• What is needed
In the entries that follow, which lines hold the string "visitB"? List them.

**** Exercise material

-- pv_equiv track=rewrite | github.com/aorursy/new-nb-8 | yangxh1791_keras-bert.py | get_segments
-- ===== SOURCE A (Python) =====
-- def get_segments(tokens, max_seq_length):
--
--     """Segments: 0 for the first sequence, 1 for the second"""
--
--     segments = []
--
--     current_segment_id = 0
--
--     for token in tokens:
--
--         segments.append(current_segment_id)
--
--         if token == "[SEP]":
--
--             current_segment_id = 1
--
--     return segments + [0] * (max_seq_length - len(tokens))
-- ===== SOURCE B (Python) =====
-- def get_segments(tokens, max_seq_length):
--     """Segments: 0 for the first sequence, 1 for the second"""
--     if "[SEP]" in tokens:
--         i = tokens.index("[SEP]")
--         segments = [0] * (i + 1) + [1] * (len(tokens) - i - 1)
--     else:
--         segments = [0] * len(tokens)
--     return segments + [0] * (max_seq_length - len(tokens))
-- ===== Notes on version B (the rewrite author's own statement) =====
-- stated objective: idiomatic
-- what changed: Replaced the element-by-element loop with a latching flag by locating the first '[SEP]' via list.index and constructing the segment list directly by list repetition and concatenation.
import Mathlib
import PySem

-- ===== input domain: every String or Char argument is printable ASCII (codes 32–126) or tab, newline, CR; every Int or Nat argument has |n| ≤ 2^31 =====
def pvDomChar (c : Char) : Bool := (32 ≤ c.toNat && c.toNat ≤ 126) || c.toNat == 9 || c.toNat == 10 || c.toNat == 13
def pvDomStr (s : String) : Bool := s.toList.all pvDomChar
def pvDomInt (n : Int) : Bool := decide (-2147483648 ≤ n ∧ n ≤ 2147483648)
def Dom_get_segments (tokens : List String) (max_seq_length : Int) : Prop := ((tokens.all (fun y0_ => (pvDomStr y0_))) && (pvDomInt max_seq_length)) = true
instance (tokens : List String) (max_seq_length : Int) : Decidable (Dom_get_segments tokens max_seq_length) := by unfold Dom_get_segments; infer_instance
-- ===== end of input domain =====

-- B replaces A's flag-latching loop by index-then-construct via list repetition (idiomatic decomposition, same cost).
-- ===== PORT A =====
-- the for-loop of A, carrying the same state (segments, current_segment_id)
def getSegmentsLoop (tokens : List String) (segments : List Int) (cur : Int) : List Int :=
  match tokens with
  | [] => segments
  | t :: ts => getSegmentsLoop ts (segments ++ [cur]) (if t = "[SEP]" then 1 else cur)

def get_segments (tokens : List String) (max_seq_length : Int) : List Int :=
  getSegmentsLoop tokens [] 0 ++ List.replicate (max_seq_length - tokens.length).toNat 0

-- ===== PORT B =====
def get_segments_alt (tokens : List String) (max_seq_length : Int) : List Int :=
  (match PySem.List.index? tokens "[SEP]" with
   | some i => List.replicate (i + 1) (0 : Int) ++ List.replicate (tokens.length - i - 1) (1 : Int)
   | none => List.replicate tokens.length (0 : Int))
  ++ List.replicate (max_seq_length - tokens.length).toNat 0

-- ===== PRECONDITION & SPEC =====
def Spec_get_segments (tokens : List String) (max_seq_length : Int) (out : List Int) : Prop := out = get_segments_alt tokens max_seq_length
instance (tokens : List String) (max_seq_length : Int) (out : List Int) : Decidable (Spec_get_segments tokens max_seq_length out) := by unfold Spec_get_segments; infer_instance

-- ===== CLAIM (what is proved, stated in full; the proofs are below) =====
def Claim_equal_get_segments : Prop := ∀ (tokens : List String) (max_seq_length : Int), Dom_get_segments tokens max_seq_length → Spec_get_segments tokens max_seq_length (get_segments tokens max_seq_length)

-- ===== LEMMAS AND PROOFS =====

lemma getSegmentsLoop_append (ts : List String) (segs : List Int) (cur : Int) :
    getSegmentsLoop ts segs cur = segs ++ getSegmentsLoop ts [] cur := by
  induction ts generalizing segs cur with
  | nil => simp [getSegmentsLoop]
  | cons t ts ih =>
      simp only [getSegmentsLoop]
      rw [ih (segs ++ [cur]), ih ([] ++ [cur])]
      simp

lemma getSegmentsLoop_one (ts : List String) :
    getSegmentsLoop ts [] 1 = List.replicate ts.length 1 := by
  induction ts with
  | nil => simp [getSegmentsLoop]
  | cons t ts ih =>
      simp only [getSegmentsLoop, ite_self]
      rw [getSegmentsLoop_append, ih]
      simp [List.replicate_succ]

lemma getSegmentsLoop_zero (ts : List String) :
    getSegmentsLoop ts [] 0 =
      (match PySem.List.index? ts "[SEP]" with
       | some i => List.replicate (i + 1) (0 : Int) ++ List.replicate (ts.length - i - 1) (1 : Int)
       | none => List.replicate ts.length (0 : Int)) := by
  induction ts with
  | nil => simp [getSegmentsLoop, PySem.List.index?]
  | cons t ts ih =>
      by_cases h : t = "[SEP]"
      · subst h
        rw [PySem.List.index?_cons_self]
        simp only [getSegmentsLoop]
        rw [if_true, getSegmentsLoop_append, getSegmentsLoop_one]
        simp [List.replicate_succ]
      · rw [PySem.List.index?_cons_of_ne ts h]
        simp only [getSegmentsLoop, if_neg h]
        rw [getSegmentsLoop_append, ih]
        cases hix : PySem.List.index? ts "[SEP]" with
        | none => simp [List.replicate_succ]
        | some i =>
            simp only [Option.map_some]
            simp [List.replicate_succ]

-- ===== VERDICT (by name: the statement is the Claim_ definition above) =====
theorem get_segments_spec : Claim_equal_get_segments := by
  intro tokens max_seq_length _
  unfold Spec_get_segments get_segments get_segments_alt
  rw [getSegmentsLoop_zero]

********
**** Exercise material

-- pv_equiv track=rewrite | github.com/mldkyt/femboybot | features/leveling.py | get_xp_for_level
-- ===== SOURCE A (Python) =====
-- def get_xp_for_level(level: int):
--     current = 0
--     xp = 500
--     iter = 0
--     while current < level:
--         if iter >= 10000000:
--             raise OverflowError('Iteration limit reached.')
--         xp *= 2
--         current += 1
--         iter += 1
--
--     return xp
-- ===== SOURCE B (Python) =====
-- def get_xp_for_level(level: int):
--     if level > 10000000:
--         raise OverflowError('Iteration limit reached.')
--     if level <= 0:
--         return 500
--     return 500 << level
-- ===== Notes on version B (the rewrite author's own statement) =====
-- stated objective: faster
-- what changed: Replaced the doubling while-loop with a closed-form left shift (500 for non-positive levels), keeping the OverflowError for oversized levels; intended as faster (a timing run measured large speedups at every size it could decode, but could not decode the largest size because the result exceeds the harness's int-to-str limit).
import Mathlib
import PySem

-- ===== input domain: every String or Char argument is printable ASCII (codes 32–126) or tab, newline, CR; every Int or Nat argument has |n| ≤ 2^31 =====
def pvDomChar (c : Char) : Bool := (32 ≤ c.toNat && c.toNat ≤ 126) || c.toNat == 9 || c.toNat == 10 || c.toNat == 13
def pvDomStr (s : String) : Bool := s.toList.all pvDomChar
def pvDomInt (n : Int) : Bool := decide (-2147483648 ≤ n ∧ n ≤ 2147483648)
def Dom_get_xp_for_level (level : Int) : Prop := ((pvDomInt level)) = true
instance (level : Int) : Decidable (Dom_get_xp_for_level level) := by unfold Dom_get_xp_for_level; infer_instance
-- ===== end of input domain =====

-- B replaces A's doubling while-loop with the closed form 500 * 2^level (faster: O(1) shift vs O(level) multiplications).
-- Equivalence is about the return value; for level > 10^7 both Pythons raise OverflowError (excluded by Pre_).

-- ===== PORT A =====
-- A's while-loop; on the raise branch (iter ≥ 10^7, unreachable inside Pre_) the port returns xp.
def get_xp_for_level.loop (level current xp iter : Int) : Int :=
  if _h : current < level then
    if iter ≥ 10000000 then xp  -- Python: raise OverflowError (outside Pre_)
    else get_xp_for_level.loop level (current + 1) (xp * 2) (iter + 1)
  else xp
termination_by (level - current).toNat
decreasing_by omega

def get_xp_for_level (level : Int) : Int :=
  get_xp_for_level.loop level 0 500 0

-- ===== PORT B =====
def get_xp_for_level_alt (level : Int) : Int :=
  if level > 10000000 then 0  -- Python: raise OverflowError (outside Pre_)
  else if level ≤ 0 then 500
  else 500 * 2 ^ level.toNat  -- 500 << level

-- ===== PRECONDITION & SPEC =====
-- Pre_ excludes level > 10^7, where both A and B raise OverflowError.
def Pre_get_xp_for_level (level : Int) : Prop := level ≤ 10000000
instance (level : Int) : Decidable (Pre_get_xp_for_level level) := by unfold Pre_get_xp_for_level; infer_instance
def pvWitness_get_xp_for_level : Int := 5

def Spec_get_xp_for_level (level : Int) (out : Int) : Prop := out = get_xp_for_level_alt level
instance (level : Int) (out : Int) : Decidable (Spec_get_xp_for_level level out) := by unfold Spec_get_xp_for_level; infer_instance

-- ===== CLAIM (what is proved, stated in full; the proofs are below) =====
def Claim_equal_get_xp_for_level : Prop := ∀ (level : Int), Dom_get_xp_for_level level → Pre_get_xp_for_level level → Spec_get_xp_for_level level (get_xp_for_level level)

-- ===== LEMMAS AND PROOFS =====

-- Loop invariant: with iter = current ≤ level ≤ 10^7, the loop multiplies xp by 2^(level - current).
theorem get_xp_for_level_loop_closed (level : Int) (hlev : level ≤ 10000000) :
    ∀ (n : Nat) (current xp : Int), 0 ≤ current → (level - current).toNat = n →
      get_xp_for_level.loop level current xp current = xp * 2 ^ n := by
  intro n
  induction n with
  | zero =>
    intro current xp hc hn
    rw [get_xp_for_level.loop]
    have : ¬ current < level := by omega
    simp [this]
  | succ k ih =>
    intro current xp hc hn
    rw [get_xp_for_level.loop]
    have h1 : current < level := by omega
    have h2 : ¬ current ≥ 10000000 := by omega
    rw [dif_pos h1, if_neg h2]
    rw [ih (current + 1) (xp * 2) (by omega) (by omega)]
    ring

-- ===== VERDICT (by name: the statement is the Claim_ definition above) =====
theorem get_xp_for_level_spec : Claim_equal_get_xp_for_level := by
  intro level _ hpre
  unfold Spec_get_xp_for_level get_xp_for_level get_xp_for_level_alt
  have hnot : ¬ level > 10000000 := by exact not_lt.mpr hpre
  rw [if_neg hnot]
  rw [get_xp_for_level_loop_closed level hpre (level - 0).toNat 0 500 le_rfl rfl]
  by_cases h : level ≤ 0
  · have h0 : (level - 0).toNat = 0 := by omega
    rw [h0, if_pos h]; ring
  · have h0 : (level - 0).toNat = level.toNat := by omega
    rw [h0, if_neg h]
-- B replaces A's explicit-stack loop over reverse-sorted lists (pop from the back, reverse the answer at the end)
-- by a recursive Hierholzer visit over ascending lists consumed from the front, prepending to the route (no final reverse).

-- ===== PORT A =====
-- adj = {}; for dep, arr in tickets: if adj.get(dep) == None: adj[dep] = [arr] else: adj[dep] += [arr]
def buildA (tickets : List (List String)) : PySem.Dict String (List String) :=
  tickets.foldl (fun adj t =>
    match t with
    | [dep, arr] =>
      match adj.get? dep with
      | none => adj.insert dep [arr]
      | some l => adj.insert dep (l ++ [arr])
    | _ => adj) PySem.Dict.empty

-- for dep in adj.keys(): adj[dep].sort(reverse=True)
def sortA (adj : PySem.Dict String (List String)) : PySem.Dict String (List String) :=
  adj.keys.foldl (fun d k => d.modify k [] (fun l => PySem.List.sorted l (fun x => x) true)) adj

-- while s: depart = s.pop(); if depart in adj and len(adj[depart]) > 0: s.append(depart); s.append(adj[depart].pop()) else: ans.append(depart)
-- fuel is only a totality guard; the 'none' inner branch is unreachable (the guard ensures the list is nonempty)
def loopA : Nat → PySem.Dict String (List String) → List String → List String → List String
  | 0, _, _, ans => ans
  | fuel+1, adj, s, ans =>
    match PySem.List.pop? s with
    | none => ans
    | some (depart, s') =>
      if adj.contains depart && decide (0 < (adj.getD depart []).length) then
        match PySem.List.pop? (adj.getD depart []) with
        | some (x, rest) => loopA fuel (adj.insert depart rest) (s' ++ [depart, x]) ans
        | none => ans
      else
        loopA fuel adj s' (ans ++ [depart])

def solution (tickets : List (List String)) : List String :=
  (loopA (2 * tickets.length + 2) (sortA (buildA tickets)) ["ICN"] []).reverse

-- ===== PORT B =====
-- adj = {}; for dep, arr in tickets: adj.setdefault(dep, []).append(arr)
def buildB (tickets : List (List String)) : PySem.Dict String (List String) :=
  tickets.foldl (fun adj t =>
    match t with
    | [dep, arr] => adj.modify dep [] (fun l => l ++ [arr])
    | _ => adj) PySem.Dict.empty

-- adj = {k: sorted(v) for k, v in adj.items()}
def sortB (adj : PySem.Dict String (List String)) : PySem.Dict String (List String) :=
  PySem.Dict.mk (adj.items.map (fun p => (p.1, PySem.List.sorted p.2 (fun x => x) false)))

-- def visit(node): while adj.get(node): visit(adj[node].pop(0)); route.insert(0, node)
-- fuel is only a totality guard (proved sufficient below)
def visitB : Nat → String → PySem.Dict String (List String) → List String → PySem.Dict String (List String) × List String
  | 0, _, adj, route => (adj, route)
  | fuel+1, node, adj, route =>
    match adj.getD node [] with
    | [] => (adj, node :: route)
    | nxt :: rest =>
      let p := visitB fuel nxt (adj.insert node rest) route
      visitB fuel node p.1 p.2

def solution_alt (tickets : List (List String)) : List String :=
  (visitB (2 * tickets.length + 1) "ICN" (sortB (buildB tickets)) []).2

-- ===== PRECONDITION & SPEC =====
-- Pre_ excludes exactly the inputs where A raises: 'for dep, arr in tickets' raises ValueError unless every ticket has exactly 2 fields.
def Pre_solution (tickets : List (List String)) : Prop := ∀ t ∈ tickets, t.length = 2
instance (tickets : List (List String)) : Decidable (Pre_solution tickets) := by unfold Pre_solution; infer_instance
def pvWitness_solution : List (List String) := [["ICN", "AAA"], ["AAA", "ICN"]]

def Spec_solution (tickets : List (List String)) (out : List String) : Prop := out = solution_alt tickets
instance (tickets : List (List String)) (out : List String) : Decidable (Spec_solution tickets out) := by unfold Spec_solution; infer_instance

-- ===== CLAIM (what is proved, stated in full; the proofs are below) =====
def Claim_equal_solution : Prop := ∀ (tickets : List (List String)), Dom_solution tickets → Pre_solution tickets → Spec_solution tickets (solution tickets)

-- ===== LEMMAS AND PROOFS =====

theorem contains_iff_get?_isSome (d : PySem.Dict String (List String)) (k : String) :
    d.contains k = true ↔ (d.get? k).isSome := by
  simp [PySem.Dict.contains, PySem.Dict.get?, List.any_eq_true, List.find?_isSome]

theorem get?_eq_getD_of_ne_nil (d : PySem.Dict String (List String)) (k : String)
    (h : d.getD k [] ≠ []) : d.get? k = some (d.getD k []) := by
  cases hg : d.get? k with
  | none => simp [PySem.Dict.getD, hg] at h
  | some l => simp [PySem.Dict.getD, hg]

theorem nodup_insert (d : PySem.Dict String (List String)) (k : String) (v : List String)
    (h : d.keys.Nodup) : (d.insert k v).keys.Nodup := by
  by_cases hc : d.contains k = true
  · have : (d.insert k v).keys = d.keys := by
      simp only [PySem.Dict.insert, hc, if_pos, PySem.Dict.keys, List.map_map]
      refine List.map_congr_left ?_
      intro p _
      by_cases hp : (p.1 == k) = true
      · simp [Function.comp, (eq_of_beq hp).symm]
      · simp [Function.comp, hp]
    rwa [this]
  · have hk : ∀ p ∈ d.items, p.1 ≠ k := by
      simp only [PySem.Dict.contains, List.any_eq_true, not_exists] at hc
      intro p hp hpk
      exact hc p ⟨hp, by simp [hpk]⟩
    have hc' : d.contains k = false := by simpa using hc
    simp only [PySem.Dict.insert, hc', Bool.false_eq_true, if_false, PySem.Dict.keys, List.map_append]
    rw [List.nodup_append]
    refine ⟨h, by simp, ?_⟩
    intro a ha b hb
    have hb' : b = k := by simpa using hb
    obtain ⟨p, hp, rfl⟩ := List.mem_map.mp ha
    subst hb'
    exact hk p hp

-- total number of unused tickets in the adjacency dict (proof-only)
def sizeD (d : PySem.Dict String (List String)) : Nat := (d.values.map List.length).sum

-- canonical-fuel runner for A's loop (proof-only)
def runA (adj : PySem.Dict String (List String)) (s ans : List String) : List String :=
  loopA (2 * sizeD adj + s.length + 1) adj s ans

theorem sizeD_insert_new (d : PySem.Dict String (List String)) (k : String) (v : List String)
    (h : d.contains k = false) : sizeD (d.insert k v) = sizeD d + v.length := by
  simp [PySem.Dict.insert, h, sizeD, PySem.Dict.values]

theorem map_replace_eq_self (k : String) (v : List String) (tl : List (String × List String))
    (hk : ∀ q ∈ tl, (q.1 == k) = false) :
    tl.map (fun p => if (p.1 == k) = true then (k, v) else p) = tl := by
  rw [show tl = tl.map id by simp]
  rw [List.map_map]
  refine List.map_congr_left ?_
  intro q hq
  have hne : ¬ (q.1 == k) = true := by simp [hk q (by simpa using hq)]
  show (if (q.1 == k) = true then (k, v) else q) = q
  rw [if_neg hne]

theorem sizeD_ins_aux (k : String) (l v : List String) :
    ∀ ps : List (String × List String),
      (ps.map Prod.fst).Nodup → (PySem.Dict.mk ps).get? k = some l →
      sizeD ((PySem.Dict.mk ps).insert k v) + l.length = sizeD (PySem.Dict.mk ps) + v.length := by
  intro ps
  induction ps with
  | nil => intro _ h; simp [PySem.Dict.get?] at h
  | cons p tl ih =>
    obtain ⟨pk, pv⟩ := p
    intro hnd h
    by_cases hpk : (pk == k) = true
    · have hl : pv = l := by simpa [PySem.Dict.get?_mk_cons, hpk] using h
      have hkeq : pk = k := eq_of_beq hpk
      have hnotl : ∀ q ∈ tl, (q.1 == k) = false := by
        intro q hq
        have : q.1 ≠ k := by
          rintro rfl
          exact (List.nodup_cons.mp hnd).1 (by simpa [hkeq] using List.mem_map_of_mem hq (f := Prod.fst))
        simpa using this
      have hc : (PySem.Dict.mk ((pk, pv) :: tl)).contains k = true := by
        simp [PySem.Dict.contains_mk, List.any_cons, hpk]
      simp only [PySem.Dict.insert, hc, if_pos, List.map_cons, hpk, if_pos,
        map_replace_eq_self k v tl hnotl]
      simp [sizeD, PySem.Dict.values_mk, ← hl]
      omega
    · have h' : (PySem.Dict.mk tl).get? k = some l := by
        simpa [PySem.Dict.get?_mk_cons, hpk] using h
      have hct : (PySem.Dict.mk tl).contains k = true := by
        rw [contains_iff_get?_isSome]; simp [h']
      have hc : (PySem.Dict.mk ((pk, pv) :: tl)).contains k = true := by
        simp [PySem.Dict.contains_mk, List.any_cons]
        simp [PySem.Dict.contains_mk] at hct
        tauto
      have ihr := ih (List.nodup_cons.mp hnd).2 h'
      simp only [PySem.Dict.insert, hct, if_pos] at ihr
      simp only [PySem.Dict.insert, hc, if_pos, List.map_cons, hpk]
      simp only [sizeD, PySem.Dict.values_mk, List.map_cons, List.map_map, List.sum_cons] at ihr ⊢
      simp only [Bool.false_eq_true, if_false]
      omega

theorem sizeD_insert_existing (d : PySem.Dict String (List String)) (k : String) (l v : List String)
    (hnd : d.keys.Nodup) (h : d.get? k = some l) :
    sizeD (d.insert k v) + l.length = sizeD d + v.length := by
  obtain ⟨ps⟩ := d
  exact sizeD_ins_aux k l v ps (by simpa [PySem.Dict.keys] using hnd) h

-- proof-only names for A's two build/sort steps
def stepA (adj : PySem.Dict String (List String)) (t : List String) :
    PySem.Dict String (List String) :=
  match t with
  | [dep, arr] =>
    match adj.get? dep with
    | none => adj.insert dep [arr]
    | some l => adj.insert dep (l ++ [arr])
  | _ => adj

********

• Exercise result
def visitB : Nat → String → PySem.Dict String (List String) → List String → PySem.Dict String (List String) × List String
      let p := visitB fuel nxt (adj.insert node rest) route
      visitB fuel node p.1 p.2
  (visitB (2 * tickets.length + 1) "ICN" (sortB (buildB tickets)) []).2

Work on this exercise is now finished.